We asked nurses in the community to let us know of new practice in community and integrated healthcare services as they adapted to the regulations and clinical requirements of the Covid-19 pandemic.
Here is Jenny Walker, a Homeless Outreach Advanced Nurse Practitioner, below, talking through her innovation.
Please describe your practice innovation.
I was in a privileged position where my colleague, a mental health nurse, and I were allowed to continue working on the frontline during the COVID lockdown alongside two colleagues from Shelter and YMCA. At the onset of COVID we very quickly arranged our available staff into two teams of Outreach Workers (to avoid cross-contamination and burnout) working on alternate days and planned long days of outreach.
We worked quickly and closely with the Homelessness Lead at the City Council to prioritise our patients, categorising them in terms of self-isolation and shielding and quickly created a spreadsheet of patients using a ‘RAG’ rating system identifying patients who should be ‘shielding and isolating’ but also importantly considering additional risks such as domestic abuse, specific vulnerabilities, substance misuse, physical and mental health concerns.
This very much felt like getting back to basics, starting at the beginning, often with some of our most at risk patients, many of whom we had struggled for years to settle into accommodation due to the ‘perceived complexities of individuals’ needs and a high level of risk. Very sadly this has often resulted in those with the higher level of social care needs, significant mental health difficulties and those whom may have a more difficult offending history who ‘fall through the gaps’ and become a ‘hot potato’ where organisations see the responsibility as ‘sitting with somebody else’ and where services are often keen to pass on or quickly close the patient, particularly if engagement is considered to be poor and risks are left being held by tertiary sector services.
What was different about COVID was that we could start with the basics and ‘wrap packages of care around people’. Within this period we very much became ‘holistic practitioners’. Considering ‘Maslow’s Hierarchy of Needs,’ our initial priority was to start with the basics, arrange a bed for people and very quickly we began to think about the additional things people needed, starting with food.
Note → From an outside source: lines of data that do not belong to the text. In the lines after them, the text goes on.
-- pv_equiv track=rewrite | github.com/Mahaprasadnanda/zerify | backend/app/aadhaar_qr.py | _pick_best_aadhaar_qr
-- ===== SOURCE A (Python) =====
-- def _pick_best_aadhaar_qr(candidates: list[tuple[str, dict[str, int] | None]]) -> tuple[str, dict[str, int] | None] | None:
--     """Prefer UIDAI secure QR: long all-decimal string; avoid short URL/marketing QRs on the card."""
--     if not candidates:
--         return None
--     digit_long = [(t, b) for t, b in candidates if t.isdigit() and len(t) >= 200]
--     if digit_long:
--         return max(digit_long, key=lambda x: len(x[0]))
--     digit_mid = [(t, b) for t, b in candidates if t.isdigit() and len(t) >= 80]
--     if digit_mid:
--         return max(digit_mid, key=lambda x: len(x[0]))
--     digit_any = [(t, b) for t, b in candidates if t.isdigit()]
--     if digit_any:
--         return max(digit_any, key=lambda x: len(x[0]))
--     # Never return http(s) / marketing strings as the secure payload — keep scanning other crops.
--     return None
-- ===== SOURCE B (Python) =====
-- def _pick_best_aadhaar_qr(candidates):
--     """One pass: keep the first longest all-digit candidate seen so far.
--
--     Tier thresholds (>=200, >=80, any) in the original collapse: the tier value
--     is a monotone function of the length, so the tiered cascade always returns
--     the first longest all-digit string overall.
--     """
--     best = None
--     for t, b in candidates:
--         if t.isdigit() and (best is None or len(t) > len(best[0])):
--             best = (t, b)
--     return best
-- ===== Notes on version B (the rewrite author's own statement) =====
-- stated objective: simpler
-- what changed: Replaces the three tiered filter-then-max passes and early-return cascade with a single accumulator loop keeping the first longest all-digit candidate (the tier value is monotone in length, so the cascade always picks the overall first longest).
import Mathlib
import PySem

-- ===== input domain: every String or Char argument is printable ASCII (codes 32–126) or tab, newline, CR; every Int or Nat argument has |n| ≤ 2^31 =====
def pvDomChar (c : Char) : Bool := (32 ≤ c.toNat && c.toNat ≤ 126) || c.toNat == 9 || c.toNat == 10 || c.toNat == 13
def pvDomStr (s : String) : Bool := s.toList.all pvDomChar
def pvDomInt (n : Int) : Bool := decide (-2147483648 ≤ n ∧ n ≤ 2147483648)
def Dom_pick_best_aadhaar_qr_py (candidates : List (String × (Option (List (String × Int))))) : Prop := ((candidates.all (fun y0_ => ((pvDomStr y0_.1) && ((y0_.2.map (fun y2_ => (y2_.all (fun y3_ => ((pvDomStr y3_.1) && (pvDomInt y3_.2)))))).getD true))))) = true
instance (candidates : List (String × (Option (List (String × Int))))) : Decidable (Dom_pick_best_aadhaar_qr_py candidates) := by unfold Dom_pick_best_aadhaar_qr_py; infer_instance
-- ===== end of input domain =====

-- B replaces A's three tiered filter+max passes with one accumulator loop keeping the first
-- longest all-digit candidate (objective: simpler — the tier value is monotone in the length).

-- ===== PORT A =====
def pick_best_aadhaar_qr_py (candidates : List (String × (Option (List (String × Int))))) : Option (String × (Option (List (String × Int)))) :=
  if candidates.isEmpty then none else
  let digit_long := candidates.filter (fun x => PySem.Str.strIsdigit x.1 && decide (200 ≤ PySem.Str.len x.1))
  if !digit_long.isEmpty then PySem.List.max? digit_long (fun x => PySem.Str.len x.1) else
  let digit_mid := candidates.filter (fun x => PySem.Str.strIsdigit x.1 && decide (80 ≤ PySem.Str.len x.1))
  if !digit_mid.isEmpty then PySem.List.max? digit_mid (fun x => PySem.Str.len x.1) else
  let digit_any := candidates.filter (fun x => PySem.Str.strIsdigit x.1)
  if !digit_any.isEmpty then PySem.List.max? digit_any (fun x => PySem.Str.len x.1) else
  none

-- ===== PORT B =====
-- Source B's loop body: `if t.isdigit() and (best is None or len(t) > len(best[0])): best = (t, b)`
def pickBestStep (best : Option (String × (Option (List (String × Int))))) (x : String × (Option (List (String × Int)))) : Option (String × (Option (List (String × Int)))) :=
  if PySem.Str.strIsdigit x.1 then
    match best with
    | none => some x
    | some b => if PySem.Str.len b.1 < PySem.Str.len x.1 then some x else some b
  else best

def pick_best_aadhaar_qr_py_alt (candidates : List (String × (Option (List (String × Int))))) : Option (String × (Option (List (String × Int)))) :=
  candidates.foldl pickBestStep none

-- ===== PRECONDITION & SPEC =====
def Spec_pick_best_aadhaar_qr_py (candidates : List (String × (Option (List (String × Int))))) (out : Option (String × (Option (List (String × Int))))) : Prop := out = pick_best_aadhaar_qr_py_alt candidates
instance (candidates : List (String × (Option (List (String × Int))))) (out : Option (String × (Option (List (String × Int))))) : Decidable (Spec_pick_best_aadhaar_qr_py candidates out) := by unfold Spec_pick_best_aadhaar_qr_py; infer_instance

-- ===== CLAIM (what is proved, stated in full; the proofs are below) =====
def Claim_equal_pick_best_aadhaar_qr_py : Prop := ∀ (candidates : List (String × (Option (List (String × Int))))), Dom_pick_best_aadhaar_qr_py candidates → Spec_pick_best_aadhaar_qr_py candidates (pick_best_aadhaar_qr_py candidates)

-- ===== LEMMAS AND PROOFS =====

-- the running-max step of PySem.List.max? for an arbitrary key
def mstep {α : Type} (key : α → Int) (acc : Option α) (x : α) : Option α :=
  match acc with
  | none => some x
  | some m => if key m < key x then some x else some m

theorem max?_eq_foldl_mstep {α : Type} (xs : List α) (key : α → Int) :
    PySem.List.max? xs key = xs.foldl (mstep key) none := rfl

-- B's guarded step on the full list is the max? step on the digit-filtered list
theorem foldl_pickBestStep_eq (candidates : List (String × (Option (List (String × Int)))))
    (acc : Option (String × (Option (List (String × Int))))) :
    candidates.foldl pickBestStep acc
      = (candidates.filter (fun x => PySem.Str.strIsdigit x.1)).foldl
          (mstep (fun x => PySem.Str.len x.1)) acc := by
  induction candidates generalizing acc with
  | nil => rfl
  | cons x t ih =>
    simp only [List.foldl_cons, List.filter_cons]
    cases hd : PySem.Str.strIsdigit x.1
    · rw [if_neg (by decide)]
      have hstep : pickBestStep acc x = acc := by
        unfold pickBestStep; rw [hd]; rfl
      rw [hstep]; exact ih acc
    · rw [if_pos rfl, List.foldl_cons]
      have hstep : pickBestStep acc x = mstep (fun x => PySem.Str.len x.1) acc x := by
        unfold pickBestStep; rw [hd]; cases acc <;> rfl
      rw [hstep]; exact ih _

-- once the accumulator is above the threshold, filtering by the threshold does not matter
theorem foldl_mstep_some_filter {α : Type} (key : α → Int) (K : Int) :
    ∀ (ds : List α) (m : α), K ≤ key m →
    (ds.filter (fun a => decide (K ≤ key a))).foldl (mstep key) (some m)
      = ds.foldl (mstep key) (some m) := by
  intro ds
  induction ds with
  | nil => intro m _; rfl
  | cons x t ih =>
    intro m hm
    simp only [List.filter_cons, List.foldl_cons]
    by_cases hx : K ≤ key x
    · rw [if_pos (decide_eq_true hx), List.foldl_cons]
      by_cases hlt : key m < key x
      · simp only [mstep, if_pos hlt]; exact ih x hx
      · simp only [mstep, if_neg hlt]; exact ih m hm
    · have hlt : ¬ key m < key x := by omega
      rw [if_neg (by simp [hx])]
      simp only [mstep, if_neg hlt]
      exact ih m hm

-- while the threshold-filtered list is nonempty, a sub-threshold accumulator is irrelevant
theorem foldl_mstep_filter_eq {α : Type} (key : α → Int) (K : Int) :
    ∀ (ds : List α) (acc : Option α), (∀ b, acc = some b → key b < K) →
    (ds.filter (fun a => decide (K ≤ key a))) ≠ [] →
    (ds.filter (fun a => decide (K ≤ key a))).foldl (mstep key) none
      = ds.foldl (mstep key) acc := by
  intro ds
  induction ds with
  | nil => intro acc _ hne; exact absurd rfl hne
  | cons x t ih =>
    intro acc hacc hne
    by_cases hx : K ≤ key x
    · simp only [List.filter_cons] at hne ⊢
      rw [if_pos (decide_eq_true hx)] at hne ⊢
      simp only [List.foldl_cons]
      have hstep : mstep key acc x = some x := by
        cases acc with
        | none => rfl
        | some b =>
          have : key b < key x := lt_of_lt_of_le (hacc b rfl) hx
          simp [mstep, this]
      rw [hstep]
      have h0 : mstep key none x = some x := rfl
      rw [h0]
      exact foldl_mstep_some_filter key K t x hx
    · simp only [List.filter_cons] at hne ⊢
      rw [if_neg (by simp [hx])] at hne ⊢
      simp only [List.foldl_cons]
      refine ih (mstep key acc x) ?_ hne
      intro b hb
      cases acc with
      | none =>
        simp only [mstep] at hb
        injection hb with h; subst h; omega
      | some m =>
        have hm := hacc m rfl
        simp only [mstep] at hb
        split at hb <;> (injection hb with h; subst h; omega)

-- A's tiered max equals the max over all digit candidates
theorem max?_filter_threshold {α : Type} (key : α → Int) (K : Int) (ds : List α)
    (hne : ds.filter (fun a => decide (K ≤ key a)) ≠ []) :
    PySem.List.max? (ds.filter (fun a => decide (K ≤ key a))) key = PySem.List.max? ds key := by
  rw [max?_eq_foldl_mstep, max?_eq_foldl_mstep]
  exact foldl_mstep_filter_eq key K ds none (by intro b h; cases h) hne

theorem alt_eq_max? (candidates : List (String × (Option (List (String × Int))))) :
    pick_best_aadhaar_qr_py_alt candidates
      = PySem.List.max? (candidates.filter (fun x => PySem.Str.strIsdigit x.1))
          (fun x => PySem.Str.len x.1) := by
  rw [pick_best_aadhaar_qr_py_alt, foldl_pickBestStep_eq, max?_eq_foldl_mstep]

theorem filter_and_threshold (candidates : List (String × (Option (List (String × Int))))) (K : Int) :
    candidates.filter (fun x => PySem.Str.strIsdigit x.1 && decide (K ≤ PySem.Str.len x.1))
      = (candidates.filter (fun x => PySem.Str.strIsdigit x.1)).filter
          (fun x => decide (K ≤ PySem.Str.len x.1)) := by
  rw [List.filter_filter]
  apply List.filter_congr
  intro x _
  exact (Bool.and_comm _ _)

-- ===== VERDICT (by name: the statement is the Claim_ definition above) =====
theorem pick_best_aadhaar_qr_py_spec : Claim_equal_pick_best_aadhaar_qr_py := by
  unfold Claim_equal_pick_best_aadhaar_qr_py
  intro candidates _
  unfold Spec_pick_best_aadhaar_qr_py
  rw [alt_eq_max?, pick_best_aadhaar_qr_py]
  cases hc : candidates.isEmpty with
  | true =>
    have h0 : candidates = [] := List.isEmpty_iff.mp hc
    subst h0; rfl
  | false =>
    rw [if_neg (by decide)]
    simp only [filter_and_threshold]
    set ds := candidates.filter (fun x => PySem.Str.strIsdigit x.1) with hds
    cases h200 : (ds.filter (fun x => decide ((200:Int) ≤ PySem.Str.len x.1))).isEmpty with
    | false =>
      rw [if_pos (by decide)]
      exact (max?_filter_threshold _ 200 ds
        (by intro hnil; rw [hnil] at h200; exact absurd h200 (by decide)))
    | true =>
      rw [if_neg (by decide)]
      cases h80 : (ds.filter (fun x => decide ((80:Int) ≤ PySem.Str.len x.1))).isEmpty with
      | false =>
        rw [if_pos (by decide)]
        exact (max?_filter_threshold _ 80 ds
          (by intro hnil; rw [hnil] at h80; exact absurd h80 (by decide)))
      | true =>
        rw [if_neg (by decide)]
        cases hany : ds.isEmpty with
        | false => rw [if_pos (by decide)]
        | true =>
          rw [if_neg (by decide)]
          rw [show ds = [] from List.isEmpty_iff.mp hany]; rfl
There were no cooking facilities in the available accommodation so regular meals needed to be provided. We then began thinking about providing fresh clothing, toiletries and sanitary products – things that we take for granted as being available within our homes. We considered whether people had substance use needs, needed mental health support and physical health needs for which prescriptions may have been required. We also considered occupation, for one gentleman a guitar was obtained, a radio and books for another. We provided clothing; however also very quickly realised we needed a process for washing of clothes and for some people, a package of care from Social Care was needed.
The most important factor in all of this was about relationships… we could offer any degree of accommodation, support but we were working with a group of individuals who had been let down repeated by services in the past and struggled to trust others. For many in society the lockdown period enabled a period of reflection and this was equally the case for our patients, many perceived this as an opportunity and this period really allowed us the freedom to build these relationships and provide an accessible, reliable and consistent approach that so many needed.
How has this enabled you to treat/support patients/residents/families/carers more effectively and safely?
Definitely, increased patient contact really assisted us to have good knowledge, build relationships and have frequent ‘eyes on’ contact with our patients.
How has this enabled you to work more effectively with colleagues/partner organisations?
We are a multi-agency team so we are lucky to be able to participate everyday with inter-agency working but also were able to engage and support other services who were not able to have face to face contact.
Do you see this new way of working as a temporary adaptation to current conditions, or a permanent/evolving change?
I would suggest that huge amounts of learning took place during this period and more than anything the importance of relationship building, getting back to basics and importance of accessibility and face to face contact we will continue to take forward.
Please describe any particular challenges you had to overcome.
Managing individuals with multiple needs and complex situations together in shared housing was a challenge. However, the provision of regular support, moving people on and supporting people to smaller accommodation units really helped.
Please describe any continuing challenges you would like to address.
The ongoing work to support and continue to move people into accommodation is a significant challenge. Preventing ‘burn out’ in staff, the work has been mentally and physically very tiring and supporting staff to look after themselves and each other has been extremely important.